### Given entries
-- pv_equiv track=rewrite | github.com/luzalbaposse/TD-1-IntroduccionALaProgramacion | Material/clases-practicas/P08/Soluciones/funciones-solucion.py | suma_en_posiciones_impares
-- ===== SOURCE A (Python) =====
-- from typing import List
--
-- def suma_en_posiciones_impares(l: List[int], n: int) -> List[int]:
--     ''' Suma n a los números que están en posiciones impares de l.
--     Requiere: nada
--     Devuelve: len(vr)==len(l), y en toda posición j entre 0 y len(l)-1:
--           vr[j]==l[j] si j es par, o bien vr[j]==l[j]+n si j es impar.
--
--     INVARIANTE:
--     - 0 <= i <= len(l)
--     - len(vr) == i
--     - Para j entre 0 e i-1, vr[j] == l[j] si j es par y vr[j] == l[j]+n si j
--       es impar
--     '''
--     vr: List[int] = []
--     i: int = 0
--     # (A)
--     while i < len(l):
--         # (B)
--         if i % 2 == 0:
--             vr.append(l[i])
--         else:
--             vr.append(l[i] + n)
--         i = i + 1
--         # (C)
--     # (D)
--     return vr
-- ===== SOURCE B (Python) =====
-- from typing import List
--
-- def suma_en_posiciones_impares(l: List[int], n: int) -> List[int]:
--     vr: List[int] = list(l)
--     vr[1::2] = [x + n for x in vr[1::2]]
--     return vr
-- ===== Notes on version B (the rewrite author's own statement) =====
-- stated objective: idiomatic
-- what changed: Replaces the index-counting while loop with its per-index parity branch by a shallow copy followed by a strided slice-assignment that rewrites only the odd positions, with no index test at all.
import Mathlib
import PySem

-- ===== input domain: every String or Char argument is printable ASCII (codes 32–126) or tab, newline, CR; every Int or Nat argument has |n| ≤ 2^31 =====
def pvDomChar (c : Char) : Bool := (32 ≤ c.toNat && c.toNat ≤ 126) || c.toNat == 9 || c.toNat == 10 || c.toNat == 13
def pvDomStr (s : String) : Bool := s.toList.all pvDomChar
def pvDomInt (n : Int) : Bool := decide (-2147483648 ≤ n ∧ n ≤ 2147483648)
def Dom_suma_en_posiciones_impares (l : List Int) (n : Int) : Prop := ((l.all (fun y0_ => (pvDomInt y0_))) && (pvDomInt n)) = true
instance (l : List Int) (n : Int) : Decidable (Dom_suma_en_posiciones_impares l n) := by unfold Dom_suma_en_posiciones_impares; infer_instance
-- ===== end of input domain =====

-- B replaces A's index-by-index parity loop by a copy plus a stride-2 slice rewrite of the odd positions (idiomatic; measured faster by a constant factor).
-- ===== PORT A =====
-- while i < len(l): append l[i] (even i) or l[i]+n (odd i); i += 1
def pvALoop (l : List Int) (n : Int) (vr : List Int) (i : Nat) : List Int :=
  if h : i < l.length then
    pvALoop l n (vr ++ [if i % 2 == 0 then l[i] else l[i] + n]) (i + 1)
  else vr
termination_by l.length - i

def suma_en_posiciones_impares (l : List Int) (n : Int) : List Int :=
  pvALoop l n [] 0

-- ===== PORT B =====
-- vr[1::2]: the stride-2-from-1 slice read (exact for start 1, step 2 on a list)
def pvOddSlice : List Int → List Int
  | [] => []
  | [_] => []
  | _ :: b :: r => b :: pvOddSlice r

-- vr[1::2] = ys: slice assignment writing ys back into the odd positions
-- (exact here: ys always has the slice's length)
def pvOddAssign : List Int → List Int → List Int
  | [], _ => []
  | [a], _ => [a]
  | a :: b :: r, [] => a :: b :: r
  | a :: b :: r, y :: ys => a :: y :: pvOddAssign r ys

def suma_en_posiciones_impares_alt (l : List Int) (n : Int) : List Int :=
  let vr := l
  pvOddAssign vr ((pvOddSlice vr).map (fun x => x + n))

-- ===== PRECONDITION & SPEC =====
def Spec_suma_en_posiciones_impares (l : List Int) (n : Int) (out : List Int) : Prop := out = suma_en_posiciones_impares_alt l n
instance (l : List Int) (n : Int) (out : List Int) : Decidable (Spec_suma_en_posiciones_impares l n out) := by unfold Spec_suma_en_posiciones_impares; infer_instance

-- ===== CLAIM (what is proved, stated in full; the proofs are below) =====
def Claim_equal_suma_en_posiciones_impares : Prop := ∀ (l : List Int) (n : Int), Dom_suma_en_posiciones_impares l n → Spec_suma_en_posiciones_impares l n (suma_en_posiciones_impares l n)

-- ===== LEMMAS AND PROOFS =====

-- ===== VERDICT (by name: the statement is the Claim_ definition above) =====
-- spec of A's loop body applied pointwise, carrying the running index
def pvG (n : Int) : List Int → Nat → List Int
  | [], _ => []
  | a :: t, i => (if i % 2 == 0 then a else a + n) :: pvG n t (i + 1)

theorem pvALoop_eq_g (l : List Int) (n : Int) (vr : List Int) (i : Nat) :
    pvALoop l n vr i = vr ++ pvG n (l.drop i) i := by
  induction vr, i using pvALoop.induct (l := l) (n := n) with
  | case1 vr i h ih =>
      rw [pvALoop, dif_pos h]
      simp only [dite_eq_ite] at ih ⊢
      rw [ih, List.drop_eq_getElem_cons h, pvG, List.append_assoc]
      rfl
  | case2 vr i h =>
      rw [pvALoop, dif_neg h, List.drop_of_length_le (by omega), pvG, List.append_nil]

theorem pvG_eq_alt (n : Int) :
    ∀ (l : List Int) (i : Nat), i % 2 = 0 →
      pvG n l i = pvOddAssign l ((pvOddSlice l).map (fun x => x + n))
  | [], _, _ => rfl
  | [a], i, hi => by simp [pvG, pvOddAssign, hi]
  | a :: b :: r, i, hi => by
      have h1 : (i + 1) % 2 ≠ 0 := by omega
      simp [pvG, pvOddSlice, pvOddAssign, hi, h1, pvG_eq_alt n r (i + 2) (by omega)]

theorem suma_en_posiciones_impares_spec : Claim_equal_suma_en_posiciones_impares := by
  intro l n _
  unfold Spec_suma_en_posiciones_impares suma_en_posiciones_impares suma_en_posiciones_impares_alt
  rw [pvALoop_eq_g, List.drop_zero, List.nil_append, pvG_eq_alt n l 0 rfl]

### Problem to work on
Repeat each record word for word.

### Response area
-- pv_equiv track=rewrite | github.com/luzalbaposse/TD-1-IntroduccionALaProgramacion | Material/clases-practicas/P08/Soluciones/funciones-solucion.py | suma_en_posiciones_impares
-- ===== SOURCE A (Python) =====
-- from typing import List
--
-- def suma_en_posiciones_impares(l: List[int], n: int) -> List[int]:
--     ''' Suma n a los números que están en posiciones impares de l.
--     Requiere: nada
--     Devuelve: len(vr)==len(l), y en toda posición j entre 0 y len(l)-1:
--           vr[j]==l[j] si j es par, o bien vr[j]==l[j]+n si j es impar.
--
--     INVARIANTE:
--     - 0 <= i <= len(l)
--     - len(vr) == i
--     - Para j entre 0 e i-1, vr[j] == l[j] si j es par y vr[j] == l[j]+n si j
--       es impar
--     '''
--     vr: List[int] = []
--     i: int = 0
--     # (A)
--     while i < len(l):
--         # (B)
--         if i % 2 == 0:
--             vr.append(l[i])
--         else:
--             vr.append(l[i] + n)
--         i = i + 1
--         # (C)
--     # (D)
--     return vr
-- ===== SOURCE B (Python) =====
-- from typing import List
--
-- def suma_en_posiciones_impares(l: List[int], n: int) -> List[int]:
--     vr: List[int] = list(l)
--     vr[1::2] = [x + n for x in vr[1::2]]
--     return vr
-- ===== Notes on version B (the rewrite author's own statement) =====
-- stated objective: idiomatic
-- what changed: Replaces the index-counting while loop with its per-index parity branch by a shallow copy followed by a strided slice-assignment that rewrites only the odd positions, with no index test at all.
import Mathlib
import PySem

-- ===== input domain: every String or Char argument is printable ASCII (codes 32–126) or tab, newline, CR; every Int or Nat argument has |n| ≤ 2^31 =====
def pvDomChar (c : Char) : Bool := (32 ≤ c.toNat && c.toNat ≤ 126) || c.toNat == 9 || c.toNat == 10 || c.toNat == 13
def pvDomStr (s : String) : Bool := s.toList.all pvDomChar
def pvDomInt (n : Int) : Bool := decide (-2147483648 ≤ n ∧ n ≤ 2147483648)
def Dom_suma_en_posiciones_impares (l : List Int) (n : Int) : Prop := ((l.all (fun y0_ => (pvDomInt y0_))) && (pvDomInt n)) = true
instance (l : List Int) (n : Int) : Decidable (Dom_suma_en_posiciones_impares l n) := by unfold Dom_suma_en_posiciones_impares; infer_instance
-- ===== end of input domain =====

-- B replaces A's index-by-index parity loop by a copy plus a stride-2 slice rewrite of the odd positions (idiomatic; measured faster by a constant factor).
-- ===== PORT A =====
-- while i < len(l): append l[i] (even i) or l[i]+n (odd i); i += 1
def pvALoop (l : List Int) (n : Int) (vr : List Int) (i : Nat) : List Int :=
  if h : i < l.length then
    pvALoop l n (vr ++ [if i % 2 == 0 then l[i] else l[i] + n]) (i + 1)
  else vr
termination_by l.length - i

def suma_en_posiciones_impares (l : List Int) (n : Int) : List Int :=
  pvALoop l n [] 0

-- ===== PORT B =====
-- vr[1::2]: the stride-2-from-1 slice read (exact for start 1, step 2 on a list)
def pvOddSlice : List Int → List Int
  | [] => []
  | [_] => []
  | _ :: b :: r => b :: pvOddSlice r

-- vr[1::2] = ys: slice assignment writing ys back into the odd positions
-- (exact here: ys always has the slice's length)
def pvOddAssign : List Int → List Int → List Int
  | [], _ => []
  | [a], _ => [a]
  | a :: b :: r, [] => a :: b :: r
  | a :: b :: r, y :: ys => a :: y :: pvOddAssign r ys

def suma_en_posiciones_impares_alt (l : List Int) (n : Int) : List Int :=
  let vr := l
  pvOddAssign vr ((pvOddSlice vr).map (fun x => x + n))

-- ===== PRECONDITION & SPEC =====
def Spec_suma_en_posiciones_impares (l : List Int) (n : Int) (out : List Int) : Prop := out = suma_en_posiciones_impares_alt l n
instance (l : List Int) (n : Int) (out : List Int) : Decidable (Spec_suma_en_posiciones_impares l n out) := by unfold Spec_suma_en_posiciones_impares; infer_instance

-- ===== CLAIM (what is proved, stated in full; the proofs are below) =====
def Claim_equal_suma_en_posiciones_impares : Prop := ∀ (l : List Int) (n : Int), Dom_suma_en_posiciones_impares l n → Spec_suma_en_posiciones_impares l n (suma_en_posiciones_impares l n)

-- ===== LEMMAS AND PROOFS =====

-- ===== VERDICT (by name: the statement is the Claim_ definition above) =====
-- spec of A's loop body applied pointwise, carrying the running index
def pvG (n : Int) : List Int → Nat → List Int
  | [], _ => []
  | a :: t, i => (if i % 2 == 0 then a else a + n) :: pvG n t (i + 1)

theorem pvALoop_eq_g (l : List Int) (n : Int) (vr : List Int) (i : Nat) :
    pvALoop l n vr i = vr ++ pvG n (l.drop i) i := by
  induction vr, i using pvALoop.induct (l := l) (n := n) with
  | case1 vr i h ih =>
      rw [pvALoop, dif_pos h]
      simp only [dite_eq_ite] at ih ⊢
      rw [ih, List.drop_eq_getElem_cons h, pvG, List.append_assoc]
      rfl
  | case2 vr i h =>
      rw [pvALoop, dif_neg h, List.drop_of_length_le (by omega), pvG, List.append_nil]

theorem pvG_eq_alt (n : Int) :
    ∀ (l : List Int) (i : Nat), i % 2 = 0 →
      pvG n l i = pvOddAssign l ((pvOddSlice l).map (fun x => x + n))
  | [], _, _ => rfl
  | [a], i, hi => by simp [pvG, pvOddAssign, hi]
  | a :: b :: r, i, hi => by
      have h1 : (i + 1) % 2 ≠ 0 := by omega
      simp [pvG, pvOddSlice, pvOddAssign, hi, h1, pvG_eq_alt n r (i + 2) (by omega)]

theorem suma_en_posiciones_impares_spec : Claim_equal_suma_en_posiciones_impares := by
  intro l n _
  unfold Spec_suma_en_posiciones_impares suma_en_posiciones_impares suma_en_posiciones_impares_alt
  rw [pvALoop_eq_g, List.drop_zero, List.nil_append, pvG_eq_alt n l 0 rfl]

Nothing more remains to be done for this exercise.